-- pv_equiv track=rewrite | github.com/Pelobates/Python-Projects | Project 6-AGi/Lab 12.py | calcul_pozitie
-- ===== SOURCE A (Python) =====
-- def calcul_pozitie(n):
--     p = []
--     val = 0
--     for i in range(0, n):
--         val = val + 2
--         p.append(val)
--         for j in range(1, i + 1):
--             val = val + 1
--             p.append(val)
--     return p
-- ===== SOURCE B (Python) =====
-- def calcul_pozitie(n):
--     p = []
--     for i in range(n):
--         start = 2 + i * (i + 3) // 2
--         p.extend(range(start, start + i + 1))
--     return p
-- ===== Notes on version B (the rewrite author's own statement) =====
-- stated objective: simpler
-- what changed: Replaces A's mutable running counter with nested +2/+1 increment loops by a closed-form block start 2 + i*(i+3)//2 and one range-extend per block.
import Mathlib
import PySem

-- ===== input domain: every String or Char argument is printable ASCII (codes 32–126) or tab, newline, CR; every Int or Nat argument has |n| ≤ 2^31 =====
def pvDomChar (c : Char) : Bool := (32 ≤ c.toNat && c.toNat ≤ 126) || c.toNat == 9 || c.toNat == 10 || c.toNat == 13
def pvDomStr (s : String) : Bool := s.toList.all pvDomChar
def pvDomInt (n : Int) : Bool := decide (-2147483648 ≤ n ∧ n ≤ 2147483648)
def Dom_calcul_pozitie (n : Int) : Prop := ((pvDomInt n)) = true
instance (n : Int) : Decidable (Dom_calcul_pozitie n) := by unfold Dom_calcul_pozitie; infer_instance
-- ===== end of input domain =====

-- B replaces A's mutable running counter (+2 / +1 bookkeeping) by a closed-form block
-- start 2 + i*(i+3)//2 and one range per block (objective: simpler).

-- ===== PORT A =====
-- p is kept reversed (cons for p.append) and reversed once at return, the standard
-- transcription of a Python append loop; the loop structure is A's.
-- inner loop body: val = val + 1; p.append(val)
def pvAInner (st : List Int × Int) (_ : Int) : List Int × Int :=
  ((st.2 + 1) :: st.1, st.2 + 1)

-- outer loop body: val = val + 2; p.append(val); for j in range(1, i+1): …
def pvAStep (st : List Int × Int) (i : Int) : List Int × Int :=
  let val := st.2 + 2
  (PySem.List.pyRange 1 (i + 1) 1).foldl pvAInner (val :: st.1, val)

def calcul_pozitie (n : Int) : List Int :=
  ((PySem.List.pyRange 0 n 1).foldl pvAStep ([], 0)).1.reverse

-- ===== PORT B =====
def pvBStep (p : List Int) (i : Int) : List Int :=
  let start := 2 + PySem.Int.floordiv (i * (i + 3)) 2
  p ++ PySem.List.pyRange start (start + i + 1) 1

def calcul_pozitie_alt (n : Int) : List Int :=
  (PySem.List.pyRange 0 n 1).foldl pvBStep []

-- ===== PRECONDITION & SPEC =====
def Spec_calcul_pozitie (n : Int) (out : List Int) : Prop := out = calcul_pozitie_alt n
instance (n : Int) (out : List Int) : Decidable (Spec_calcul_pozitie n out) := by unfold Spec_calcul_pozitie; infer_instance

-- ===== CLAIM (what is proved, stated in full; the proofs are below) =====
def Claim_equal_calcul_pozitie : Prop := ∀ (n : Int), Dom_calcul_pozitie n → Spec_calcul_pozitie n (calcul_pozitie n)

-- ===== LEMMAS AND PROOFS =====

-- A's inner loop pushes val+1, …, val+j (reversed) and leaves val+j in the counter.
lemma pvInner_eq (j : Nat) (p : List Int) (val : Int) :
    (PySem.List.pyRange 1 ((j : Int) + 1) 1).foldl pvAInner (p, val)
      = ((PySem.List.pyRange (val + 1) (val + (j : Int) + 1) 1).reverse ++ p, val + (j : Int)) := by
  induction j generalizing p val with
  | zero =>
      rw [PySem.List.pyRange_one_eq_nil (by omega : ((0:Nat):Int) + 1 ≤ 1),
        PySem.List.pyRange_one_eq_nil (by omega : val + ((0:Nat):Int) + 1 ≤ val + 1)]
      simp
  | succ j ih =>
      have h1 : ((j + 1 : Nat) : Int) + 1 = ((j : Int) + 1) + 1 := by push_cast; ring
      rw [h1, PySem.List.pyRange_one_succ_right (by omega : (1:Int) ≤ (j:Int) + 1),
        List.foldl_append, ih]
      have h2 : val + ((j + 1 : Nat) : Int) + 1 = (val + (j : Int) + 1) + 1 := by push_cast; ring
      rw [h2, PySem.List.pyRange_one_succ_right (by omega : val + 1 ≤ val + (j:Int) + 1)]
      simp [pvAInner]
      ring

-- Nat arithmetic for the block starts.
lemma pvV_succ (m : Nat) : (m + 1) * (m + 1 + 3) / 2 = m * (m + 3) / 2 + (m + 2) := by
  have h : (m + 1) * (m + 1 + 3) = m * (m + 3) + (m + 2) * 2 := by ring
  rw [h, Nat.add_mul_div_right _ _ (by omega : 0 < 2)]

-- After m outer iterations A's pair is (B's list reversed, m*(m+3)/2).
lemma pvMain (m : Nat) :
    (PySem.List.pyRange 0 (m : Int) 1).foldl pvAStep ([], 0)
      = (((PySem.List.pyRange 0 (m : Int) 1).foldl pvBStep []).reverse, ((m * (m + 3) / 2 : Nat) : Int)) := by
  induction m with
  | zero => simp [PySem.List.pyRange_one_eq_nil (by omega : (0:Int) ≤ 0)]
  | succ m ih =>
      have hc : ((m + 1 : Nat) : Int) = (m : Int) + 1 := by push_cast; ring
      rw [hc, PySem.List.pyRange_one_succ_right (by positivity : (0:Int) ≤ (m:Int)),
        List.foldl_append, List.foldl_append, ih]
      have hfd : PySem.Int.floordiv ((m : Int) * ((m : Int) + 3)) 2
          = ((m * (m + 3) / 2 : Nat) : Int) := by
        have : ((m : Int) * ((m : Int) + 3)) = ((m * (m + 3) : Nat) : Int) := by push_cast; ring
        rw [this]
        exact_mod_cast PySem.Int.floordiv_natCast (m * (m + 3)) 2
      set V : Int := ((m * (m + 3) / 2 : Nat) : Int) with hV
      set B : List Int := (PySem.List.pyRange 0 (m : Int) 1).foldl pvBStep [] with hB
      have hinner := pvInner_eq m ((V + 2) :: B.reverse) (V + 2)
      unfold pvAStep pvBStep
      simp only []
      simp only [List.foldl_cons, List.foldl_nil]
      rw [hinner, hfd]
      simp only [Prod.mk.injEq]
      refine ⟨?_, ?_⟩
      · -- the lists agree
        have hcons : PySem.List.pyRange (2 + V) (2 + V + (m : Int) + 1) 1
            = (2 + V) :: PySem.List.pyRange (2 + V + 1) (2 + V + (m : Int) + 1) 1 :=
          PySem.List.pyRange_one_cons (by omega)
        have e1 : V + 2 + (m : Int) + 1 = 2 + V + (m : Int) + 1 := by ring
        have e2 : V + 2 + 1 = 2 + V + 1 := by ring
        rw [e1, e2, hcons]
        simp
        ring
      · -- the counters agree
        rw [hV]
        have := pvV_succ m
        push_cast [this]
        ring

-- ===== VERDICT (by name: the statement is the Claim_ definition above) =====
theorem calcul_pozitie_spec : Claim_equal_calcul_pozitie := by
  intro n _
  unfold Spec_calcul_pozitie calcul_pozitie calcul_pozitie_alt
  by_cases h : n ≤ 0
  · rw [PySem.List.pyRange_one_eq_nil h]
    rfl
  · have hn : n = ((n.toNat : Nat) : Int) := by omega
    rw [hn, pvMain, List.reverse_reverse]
• • • • • • •
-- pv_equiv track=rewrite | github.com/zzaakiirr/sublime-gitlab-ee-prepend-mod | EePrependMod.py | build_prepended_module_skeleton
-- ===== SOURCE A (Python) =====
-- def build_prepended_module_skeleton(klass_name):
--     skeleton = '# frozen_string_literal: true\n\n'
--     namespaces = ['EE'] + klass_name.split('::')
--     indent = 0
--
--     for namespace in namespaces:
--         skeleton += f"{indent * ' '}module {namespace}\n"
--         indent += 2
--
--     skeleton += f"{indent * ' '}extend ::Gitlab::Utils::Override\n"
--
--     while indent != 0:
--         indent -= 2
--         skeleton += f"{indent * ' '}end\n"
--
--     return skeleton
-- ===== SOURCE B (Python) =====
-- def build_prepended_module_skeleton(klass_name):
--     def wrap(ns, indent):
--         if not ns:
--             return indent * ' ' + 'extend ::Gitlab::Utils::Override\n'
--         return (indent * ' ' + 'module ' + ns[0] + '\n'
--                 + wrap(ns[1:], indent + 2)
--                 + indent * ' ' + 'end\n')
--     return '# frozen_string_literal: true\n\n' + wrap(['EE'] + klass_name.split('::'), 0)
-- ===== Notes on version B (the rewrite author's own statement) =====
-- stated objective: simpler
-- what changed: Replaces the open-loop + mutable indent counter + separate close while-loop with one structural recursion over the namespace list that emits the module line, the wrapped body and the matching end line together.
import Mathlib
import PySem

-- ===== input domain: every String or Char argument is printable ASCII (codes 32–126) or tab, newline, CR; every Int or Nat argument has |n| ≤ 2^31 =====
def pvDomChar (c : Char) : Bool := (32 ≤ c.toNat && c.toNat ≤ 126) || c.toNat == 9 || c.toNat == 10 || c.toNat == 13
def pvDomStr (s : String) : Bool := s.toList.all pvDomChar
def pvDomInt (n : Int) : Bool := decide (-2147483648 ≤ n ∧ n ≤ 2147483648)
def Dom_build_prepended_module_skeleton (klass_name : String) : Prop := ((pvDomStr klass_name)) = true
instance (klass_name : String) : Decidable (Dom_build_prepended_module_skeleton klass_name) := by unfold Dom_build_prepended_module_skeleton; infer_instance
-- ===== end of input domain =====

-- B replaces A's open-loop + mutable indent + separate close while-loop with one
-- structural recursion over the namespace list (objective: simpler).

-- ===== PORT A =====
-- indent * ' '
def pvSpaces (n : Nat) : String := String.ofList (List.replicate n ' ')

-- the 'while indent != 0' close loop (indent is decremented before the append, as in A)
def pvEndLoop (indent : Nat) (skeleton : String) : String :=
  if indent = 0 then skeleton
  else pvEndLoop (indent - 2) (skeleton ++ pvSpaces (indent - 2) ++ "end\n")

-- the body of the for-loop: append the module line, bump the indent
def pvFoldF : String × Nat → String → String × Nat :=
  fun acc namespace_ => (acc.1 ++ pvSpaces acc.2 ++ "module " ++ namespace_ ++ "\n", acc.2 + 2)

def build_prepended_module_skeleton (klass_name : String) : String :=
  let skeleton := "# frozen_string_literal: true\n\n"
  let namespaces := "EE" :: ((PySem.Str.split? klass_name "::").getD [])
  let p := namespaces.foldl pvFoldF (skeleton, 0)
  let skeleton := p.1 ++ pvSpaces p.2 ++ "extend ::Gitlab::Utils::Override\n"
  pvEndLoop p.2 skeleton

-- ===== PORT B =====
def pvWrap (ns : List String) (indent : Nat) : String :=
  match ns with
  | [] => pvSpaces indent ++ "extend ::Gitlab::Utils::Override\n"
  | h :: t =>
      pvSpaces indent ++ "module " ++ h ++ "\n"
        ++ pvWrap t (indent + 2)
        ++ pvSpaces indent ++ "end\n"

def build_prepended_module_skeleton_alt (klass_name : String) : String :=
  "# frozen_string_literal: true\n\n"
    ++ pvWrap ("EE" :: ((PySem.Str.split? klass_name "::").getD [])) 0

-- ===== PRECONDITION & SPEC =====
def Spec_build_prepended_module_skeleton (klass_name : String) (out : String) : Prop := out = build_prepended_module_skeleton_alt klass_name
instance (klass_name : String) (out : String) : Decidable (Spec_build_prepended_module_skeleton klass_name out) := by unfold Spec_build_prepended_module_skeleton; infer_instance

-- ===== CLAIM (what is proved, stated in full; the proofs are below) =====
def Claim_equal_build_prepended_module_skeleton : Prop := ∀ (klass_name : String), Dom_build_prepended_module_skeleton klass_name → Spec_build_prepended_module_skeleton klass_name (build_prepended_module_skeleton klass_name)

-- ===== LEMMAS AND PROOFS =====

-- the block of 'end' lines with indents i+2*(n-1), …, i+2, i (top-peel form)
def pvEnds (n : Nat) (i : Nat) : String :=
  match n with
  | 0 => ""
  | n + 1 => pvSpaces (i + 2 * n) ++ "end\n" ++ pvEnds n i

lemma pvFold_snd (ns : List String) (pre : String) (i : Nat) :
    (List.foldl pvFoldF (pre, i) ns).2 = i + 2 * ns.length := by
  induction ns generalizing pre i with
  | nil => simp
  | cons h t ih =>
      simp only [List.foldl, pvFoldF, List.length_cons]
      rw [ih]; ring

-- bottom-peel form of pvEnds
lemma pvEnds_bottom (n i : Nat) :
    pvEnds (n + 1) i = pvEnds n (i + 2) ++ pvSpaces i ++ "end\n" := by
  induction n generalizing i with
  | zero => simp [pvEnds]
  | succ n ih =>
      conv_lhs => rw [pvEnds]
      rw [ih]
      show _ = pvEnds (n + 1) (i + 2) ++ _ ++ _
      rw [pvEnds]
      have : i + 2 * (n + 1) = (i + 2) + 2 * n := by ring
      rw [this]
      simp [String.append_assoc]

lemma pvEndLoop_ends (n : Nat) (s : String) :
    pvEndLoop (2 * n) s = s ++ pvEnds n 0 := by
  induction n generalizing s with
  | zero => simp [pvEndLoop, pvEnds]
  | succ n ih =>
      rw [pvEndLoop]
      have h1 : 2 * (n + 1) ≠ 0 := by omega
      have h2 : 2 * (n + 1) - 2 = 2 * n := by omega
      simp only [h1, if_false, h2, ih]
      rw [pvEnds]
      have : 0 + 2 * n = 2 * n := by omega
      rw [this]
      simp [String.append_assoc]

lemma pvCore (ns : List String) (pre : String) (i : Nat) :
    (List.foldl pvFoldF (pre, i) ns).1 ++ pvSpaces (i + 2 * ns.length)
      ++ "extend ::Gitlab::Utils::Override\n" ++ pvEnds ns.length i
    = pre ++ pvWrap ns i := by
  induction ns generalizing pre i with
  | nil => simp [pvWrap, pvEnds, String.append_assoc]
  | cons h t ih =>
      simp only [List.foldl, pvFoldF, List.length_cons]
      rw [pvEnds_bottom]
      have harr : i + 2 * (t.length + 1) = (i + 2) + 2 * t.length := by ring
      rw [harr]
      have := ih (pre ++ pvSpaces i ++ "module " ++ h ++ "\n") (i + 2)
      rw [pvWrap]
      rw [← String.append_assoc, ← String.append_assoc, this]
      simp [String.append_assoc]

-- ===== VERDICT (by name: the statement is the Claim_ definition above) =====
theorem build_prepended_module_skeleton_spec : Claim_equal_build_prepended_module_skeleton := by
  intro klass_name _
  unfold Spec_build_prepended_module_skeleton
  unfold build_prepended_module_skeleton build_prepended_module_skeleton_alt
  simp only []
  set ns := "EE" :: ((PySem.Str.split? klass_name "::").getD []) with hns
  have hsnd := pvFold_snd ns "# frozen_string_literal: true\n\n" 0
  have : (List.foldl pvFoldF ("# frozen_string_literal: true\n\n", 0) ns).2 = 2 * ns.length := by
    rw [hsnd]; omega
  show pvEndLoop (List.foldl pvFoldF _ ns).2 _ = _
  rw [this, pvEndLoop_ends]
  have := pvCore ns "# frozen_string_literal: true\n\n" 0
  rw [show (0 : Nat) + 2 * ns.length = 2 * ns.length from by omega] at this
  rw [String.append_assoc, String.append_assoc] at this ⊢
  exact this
• • • • • • •
Go through the data and count every line where the word "pvWrap" appears. Give only that count.

Response area:
6